- Assigned task -
When the line containing "-- return value." appears in the data below, begin copying there and stop only after the line containing "excluded by Pre_cluster".

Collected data
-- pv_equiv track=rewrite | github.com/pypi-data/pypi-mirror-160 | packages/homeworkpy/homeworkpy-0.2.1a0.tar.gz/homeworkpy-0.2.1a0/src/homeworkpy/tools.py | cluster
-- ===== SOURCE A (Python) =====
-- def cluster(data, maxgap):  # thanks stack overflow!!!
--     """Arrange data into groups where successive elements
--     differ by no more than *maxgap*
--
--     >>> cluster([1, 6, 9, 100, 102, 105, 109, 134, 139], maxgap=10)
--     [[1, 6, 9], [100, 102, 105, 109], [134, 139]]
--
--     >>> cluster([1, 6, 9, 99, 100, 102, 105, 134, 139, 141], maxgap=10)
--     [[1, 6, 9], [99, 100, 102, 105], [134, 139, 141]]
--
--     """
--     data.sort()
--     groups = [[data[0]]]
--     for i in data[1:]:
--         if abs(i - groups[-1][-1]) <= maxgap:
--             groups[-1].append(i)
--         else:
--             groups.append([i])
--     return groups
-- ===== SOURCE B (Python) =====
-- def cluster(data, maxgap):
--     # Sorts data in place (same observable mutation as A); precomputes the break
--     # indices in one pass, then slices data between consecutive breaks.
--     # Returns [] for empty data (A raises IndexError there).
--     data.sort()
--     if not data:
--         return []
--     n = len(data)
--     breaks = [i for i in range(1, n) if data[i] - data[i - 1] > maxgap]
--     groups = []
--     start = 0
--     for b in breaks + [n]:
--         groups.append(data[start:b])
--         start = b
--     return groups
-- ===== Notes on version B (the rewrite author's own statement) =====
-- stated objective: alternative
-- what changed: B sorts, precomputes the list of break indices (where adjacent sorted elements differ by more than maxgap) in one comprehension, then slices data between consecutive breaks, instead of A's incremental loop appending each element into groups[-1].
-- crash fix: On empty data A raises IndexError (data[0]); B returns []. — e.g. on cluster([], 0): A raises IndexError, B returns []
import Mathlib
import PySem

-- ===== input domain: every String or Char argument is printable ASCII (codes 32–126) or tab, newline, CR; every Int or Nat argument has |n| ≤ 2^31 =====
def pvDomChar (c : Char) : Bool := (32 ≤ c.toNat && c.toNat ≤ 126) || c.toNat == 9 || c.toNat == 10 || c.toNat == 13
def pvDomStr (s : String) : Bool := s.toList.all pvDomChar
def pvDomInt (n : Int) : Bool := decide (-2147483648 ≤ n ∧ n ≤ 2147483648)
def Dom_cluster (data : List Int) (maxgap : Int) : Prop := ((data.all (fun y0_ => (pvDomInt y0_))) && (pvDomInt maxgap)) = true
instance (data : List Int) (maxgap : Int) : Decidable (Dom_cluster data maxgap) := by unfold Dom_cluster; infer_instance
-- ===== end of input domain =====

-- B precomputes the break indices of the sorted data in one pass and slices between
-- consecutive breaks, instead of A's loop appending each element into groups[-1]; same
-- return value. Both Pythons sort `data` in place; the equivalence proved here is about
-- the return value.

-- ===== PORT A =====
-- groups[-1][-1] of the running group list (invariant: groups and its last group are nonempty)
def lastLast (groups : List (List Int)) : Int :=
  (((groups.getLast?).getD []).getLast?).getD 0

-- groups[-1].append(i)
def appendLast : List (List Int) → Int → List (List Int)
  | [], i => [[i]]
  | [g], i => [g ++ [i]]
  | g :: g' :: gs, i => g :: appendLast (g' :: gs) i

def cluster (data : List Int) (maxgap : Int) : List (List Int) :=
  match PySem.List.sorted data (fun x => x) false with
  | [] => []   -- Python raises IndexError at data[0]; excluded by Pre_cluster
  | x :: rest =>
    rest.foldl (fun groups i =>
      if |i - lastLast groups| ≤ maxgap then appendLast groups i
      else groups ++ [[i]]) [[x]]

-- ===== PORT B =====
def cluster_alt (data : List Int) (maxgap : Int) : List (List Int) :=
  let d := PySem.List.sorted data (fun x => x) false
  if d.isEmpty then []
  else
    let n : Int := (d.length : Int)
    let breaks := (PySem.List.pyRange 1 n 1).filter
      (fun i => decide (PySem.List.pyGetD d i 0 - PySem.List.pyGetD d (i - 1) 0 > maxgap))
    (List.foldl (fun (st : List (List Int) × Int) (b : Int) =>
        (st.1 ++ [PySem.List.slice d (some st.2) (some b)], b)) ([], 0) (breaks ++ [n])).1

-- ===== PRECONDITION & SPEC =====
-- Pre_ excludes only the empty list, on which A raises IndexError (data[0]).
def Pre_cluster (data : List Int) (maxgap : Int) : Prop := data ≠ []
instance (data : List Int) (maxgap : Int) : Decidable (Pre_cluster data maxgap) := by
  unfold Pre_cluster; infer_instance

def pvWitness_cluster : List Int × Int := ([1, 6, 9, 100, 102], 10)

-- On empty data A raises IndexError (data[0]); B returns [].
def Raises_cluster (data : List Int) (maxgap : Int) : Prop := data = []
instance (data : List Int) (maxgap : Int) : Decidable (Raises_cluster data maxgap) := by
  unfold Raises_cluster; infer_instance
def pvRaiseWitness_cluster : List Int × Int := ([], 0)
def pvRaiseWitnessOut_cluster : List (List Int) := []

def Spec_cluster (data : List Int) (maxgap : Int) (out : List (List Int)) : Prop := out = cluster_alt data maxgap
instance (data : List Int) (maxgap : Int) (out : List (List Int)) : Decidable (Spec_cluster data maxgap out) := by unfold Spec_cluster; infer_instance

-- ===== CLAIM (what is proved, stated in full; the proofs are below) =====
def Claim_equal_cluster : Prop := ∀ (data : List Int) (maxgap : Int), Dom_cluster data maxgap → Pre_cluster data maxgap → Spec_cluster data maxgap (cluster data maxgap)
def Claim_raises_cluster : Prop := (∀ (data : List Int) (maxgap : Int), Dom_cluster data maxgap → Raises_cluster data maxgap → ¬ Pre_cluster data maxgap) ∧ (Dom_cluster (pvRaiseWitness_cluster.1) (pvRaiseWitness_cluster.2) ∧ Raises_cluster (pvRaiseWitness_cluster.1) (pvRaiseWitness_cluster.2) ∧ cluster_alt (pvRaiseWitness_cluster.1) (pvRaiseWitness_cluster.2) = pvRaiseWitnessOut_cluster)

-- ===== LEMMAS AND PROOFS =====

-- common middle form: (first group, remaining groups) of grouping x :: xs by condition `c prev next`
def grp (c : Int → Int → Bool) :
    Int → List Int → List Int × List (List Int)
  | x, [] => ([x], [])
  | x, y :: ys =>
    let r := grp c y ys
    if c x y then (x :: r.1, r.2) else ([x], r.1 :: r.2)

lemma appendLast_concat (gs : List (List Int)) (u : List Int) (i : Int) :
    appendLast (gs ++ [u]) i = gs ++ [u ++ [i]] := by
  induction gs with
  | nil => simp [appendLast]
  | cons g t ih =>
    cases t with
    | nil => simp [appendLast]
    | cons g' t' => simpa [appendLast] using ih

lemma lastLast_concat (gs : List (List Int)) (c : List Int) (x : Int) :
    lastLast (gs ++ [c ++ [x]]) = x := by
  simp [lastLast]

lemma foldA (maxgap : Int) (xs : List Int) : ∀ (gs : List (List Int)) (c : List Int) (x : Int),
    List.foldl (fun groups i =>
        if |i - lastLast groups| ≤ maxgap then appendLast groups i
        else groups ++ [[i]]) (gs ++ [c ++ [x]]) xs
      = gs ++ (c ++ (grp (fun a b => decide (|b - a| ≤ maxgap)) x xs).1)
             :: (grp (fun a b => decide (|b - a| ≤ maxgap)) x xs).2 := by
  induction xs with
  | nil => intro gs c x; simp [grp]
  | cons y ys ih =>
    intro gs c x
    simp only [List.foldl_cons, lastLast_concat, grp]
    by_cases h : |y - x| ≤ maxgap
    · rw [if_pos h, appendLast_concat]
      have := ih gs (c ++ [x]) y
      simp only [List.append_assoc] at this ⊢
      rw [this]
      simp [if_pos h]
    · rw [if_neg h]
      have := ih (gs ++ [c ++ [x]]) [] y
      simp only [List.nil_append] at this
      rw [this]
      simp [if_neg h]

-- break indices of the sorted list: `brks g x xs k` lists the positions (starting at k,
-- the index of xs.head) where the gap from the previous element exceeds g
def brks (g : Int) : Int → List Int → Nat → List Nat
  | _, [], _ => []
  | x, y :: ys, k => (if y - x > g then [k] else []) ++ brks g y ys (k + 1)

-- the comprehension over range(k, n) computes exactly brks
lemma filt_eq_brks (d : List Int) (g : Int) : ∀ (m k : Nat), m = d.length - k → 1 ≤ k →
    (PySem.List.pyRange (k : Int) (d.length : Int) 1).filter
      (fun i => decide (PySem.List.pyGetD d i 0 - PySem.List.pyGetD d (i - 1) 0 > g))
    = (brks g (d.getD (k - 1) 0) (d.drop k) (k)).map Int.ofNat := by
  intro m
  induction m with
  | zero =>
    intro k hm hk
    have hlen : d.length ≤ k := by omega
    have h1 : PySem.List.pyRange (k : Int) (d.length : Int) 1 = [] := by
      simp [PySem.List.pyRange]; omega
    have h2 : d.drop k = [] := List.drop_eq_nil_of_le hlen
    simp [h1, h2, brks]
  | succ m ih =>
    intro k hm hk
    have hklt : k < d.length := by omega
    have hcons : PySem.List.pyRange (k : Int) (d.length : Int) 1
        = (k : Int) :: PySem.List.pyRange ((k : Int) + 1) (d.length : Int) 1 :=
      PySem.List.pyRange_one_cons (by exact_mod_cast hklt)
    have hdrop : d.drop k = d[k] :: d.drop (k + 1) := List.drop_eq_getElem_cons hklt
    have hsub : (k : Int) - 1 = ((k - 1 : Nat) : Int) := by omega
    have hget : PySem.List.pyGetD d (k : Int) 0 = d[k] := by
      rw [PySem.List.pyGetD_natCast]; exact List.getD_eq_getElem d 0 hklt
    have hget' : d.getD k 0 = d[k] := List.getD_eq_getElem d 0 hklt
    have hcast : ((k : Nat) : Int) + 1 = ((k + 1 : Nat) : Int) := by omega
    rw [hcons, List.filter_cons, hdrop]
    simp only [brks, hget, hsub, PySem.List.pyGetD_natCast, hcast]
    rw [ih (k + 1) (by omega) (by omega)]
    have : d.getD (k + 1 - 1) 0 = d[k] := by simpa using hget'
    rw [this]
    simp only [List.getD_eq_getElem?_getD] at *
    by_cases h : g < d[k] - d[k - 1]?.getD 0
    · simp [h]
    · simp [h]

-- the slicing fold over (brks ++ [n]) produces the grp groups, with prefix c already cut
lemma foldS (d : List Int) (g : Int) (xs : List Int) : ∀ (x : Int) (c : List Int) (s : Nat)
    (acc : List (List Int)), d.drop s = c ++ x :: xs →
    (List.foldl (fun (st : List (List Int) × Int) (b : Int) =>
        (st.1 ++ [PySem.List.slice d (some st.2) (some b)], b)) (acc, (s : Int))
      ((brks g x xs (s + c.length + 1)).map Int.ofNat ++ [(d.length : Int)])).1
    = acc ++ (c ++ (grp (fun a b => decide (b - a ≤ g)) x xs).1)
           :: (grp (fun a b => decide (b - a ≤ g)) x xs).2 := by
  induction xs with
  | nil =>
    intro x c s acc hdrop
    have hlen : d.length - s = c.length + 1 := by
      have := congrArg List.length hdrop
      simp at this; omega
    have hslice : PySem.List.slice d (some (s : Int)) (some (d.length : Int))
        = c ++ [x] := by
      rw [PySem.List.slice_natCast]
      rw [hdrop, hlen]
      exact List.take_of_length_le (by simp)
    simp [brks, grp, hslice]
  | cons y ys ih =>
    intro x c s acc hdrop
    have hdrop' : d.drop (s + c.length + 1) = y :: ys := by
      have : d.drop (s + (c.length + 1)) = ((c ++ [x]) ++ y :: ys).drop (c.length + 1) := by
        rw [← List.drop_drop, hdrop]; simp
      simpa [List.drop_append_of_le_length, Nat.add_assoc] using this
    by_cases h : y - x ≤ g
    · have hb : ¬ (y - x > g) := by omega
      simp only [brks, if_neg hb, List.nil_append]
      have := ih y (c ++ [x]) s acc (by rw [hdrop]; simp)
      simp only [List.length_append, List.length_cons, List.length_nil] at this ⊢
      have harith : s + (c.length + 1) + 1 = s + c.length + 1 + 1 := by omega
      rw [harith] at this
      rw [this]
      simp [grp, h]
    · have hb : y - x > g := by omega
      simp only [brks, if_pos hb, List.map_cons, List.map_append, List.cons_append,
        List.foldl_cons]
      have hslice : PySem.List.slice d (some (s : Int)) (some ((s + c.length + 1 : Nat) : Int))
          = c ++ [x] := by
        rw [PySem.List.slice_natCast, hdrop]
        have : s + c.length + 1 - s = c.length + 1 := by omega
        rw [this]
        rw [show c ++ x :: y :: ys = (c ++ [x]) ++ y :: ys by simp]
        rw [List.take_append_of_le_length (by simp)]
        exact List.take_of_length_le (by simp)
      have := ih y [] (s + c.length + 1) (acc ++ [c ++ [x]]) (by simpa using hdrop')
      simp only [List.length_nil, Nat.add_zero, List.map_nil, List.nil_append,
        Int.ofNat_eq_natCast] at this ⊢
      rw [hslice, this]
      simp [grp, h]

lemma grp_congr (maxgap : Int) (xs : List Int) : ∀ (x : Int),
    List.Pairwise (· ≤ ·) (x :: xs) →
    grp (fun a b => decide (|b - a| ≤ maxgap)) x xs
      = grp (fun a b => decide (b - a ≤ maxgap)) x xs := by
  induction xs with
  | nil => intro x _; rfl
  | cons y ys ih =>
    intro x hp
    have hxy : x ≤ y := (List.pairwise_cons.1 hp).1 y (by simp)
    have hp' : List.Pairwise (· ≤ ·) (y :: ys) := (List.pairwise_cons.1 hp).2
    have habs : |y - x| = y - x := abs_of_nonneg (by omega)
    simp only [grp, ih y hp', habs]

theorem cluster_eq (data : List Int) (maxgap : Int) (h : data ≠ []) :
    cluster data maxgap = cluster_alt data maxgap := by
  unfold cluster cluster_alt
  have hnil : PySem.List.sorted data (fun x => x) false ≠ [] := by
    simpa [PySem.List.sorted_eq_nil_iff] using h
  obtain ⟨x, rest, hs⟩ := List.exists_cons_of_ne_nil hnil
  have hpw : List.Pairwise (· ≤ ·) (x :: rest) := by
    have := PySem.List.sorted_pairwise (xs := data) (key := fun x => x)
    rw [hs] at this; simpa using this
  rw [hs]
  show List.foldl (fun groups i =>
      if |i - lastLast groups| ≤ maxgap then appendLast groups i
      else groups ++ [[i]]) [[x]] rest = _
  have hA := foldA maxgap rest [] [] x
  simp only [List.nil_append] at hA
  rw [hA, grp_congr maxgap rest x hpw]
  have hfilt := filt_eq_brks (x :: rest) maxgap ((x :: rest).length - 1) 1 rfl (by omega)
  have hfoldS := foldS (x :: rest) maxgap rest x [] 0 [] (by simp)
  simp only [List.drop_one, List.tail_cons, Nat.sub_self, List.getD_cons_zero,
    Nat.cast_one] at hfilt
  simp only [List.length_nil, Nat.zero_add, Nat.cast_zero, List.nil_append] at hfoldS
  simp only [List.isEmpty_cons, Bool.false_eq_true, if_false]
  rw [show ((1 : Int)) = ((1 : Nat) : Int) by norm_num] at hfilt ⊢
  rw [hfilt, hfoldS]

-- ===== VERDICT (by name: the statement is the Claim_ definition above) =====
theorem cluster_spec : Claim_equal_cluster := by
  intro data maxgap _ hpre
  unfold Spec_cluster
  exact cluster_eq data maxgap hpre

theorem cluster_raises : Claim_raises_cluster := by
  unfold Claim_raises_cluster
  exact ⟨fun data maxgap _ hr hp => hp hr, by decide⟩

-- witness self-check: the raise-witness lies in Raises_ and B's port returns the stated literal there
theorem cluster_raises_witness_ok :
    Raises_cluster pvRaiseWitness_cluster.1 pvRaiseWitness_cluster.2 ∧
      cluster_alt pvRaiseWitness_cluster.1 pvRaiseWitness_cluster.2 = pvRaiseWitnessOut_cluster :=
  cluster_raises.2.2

- Task response -
-- return value. Both Pythons sort `data` in place; the equivalence proved here is about
-- the return value.

-- ===== PORT A =====
-- groups[-1][-1] of the running group list (invariant: groups and its last group are nonempty)
def lastLast (groups : List (List Int)) : Int :=
  (((groups.getLast?).getD []).getLast?).getD 0

-- groups[-1].append(i)
def appendLast : List (List Int) → Int → List (List Int)
  | [], i => [[i]]
  | [g], i => [g ++ [i]]
  | g :: g' :: gs, i => g :: appendLast (g' :: gs) i

def cluster (data : List Int) (maxgap : Int) : List (List Int) :=
  match PySem.List.sorted data (fun x => x) false with
  | [] => []   -- Python raises IndexError at data[0]; excluded by Pre_cluster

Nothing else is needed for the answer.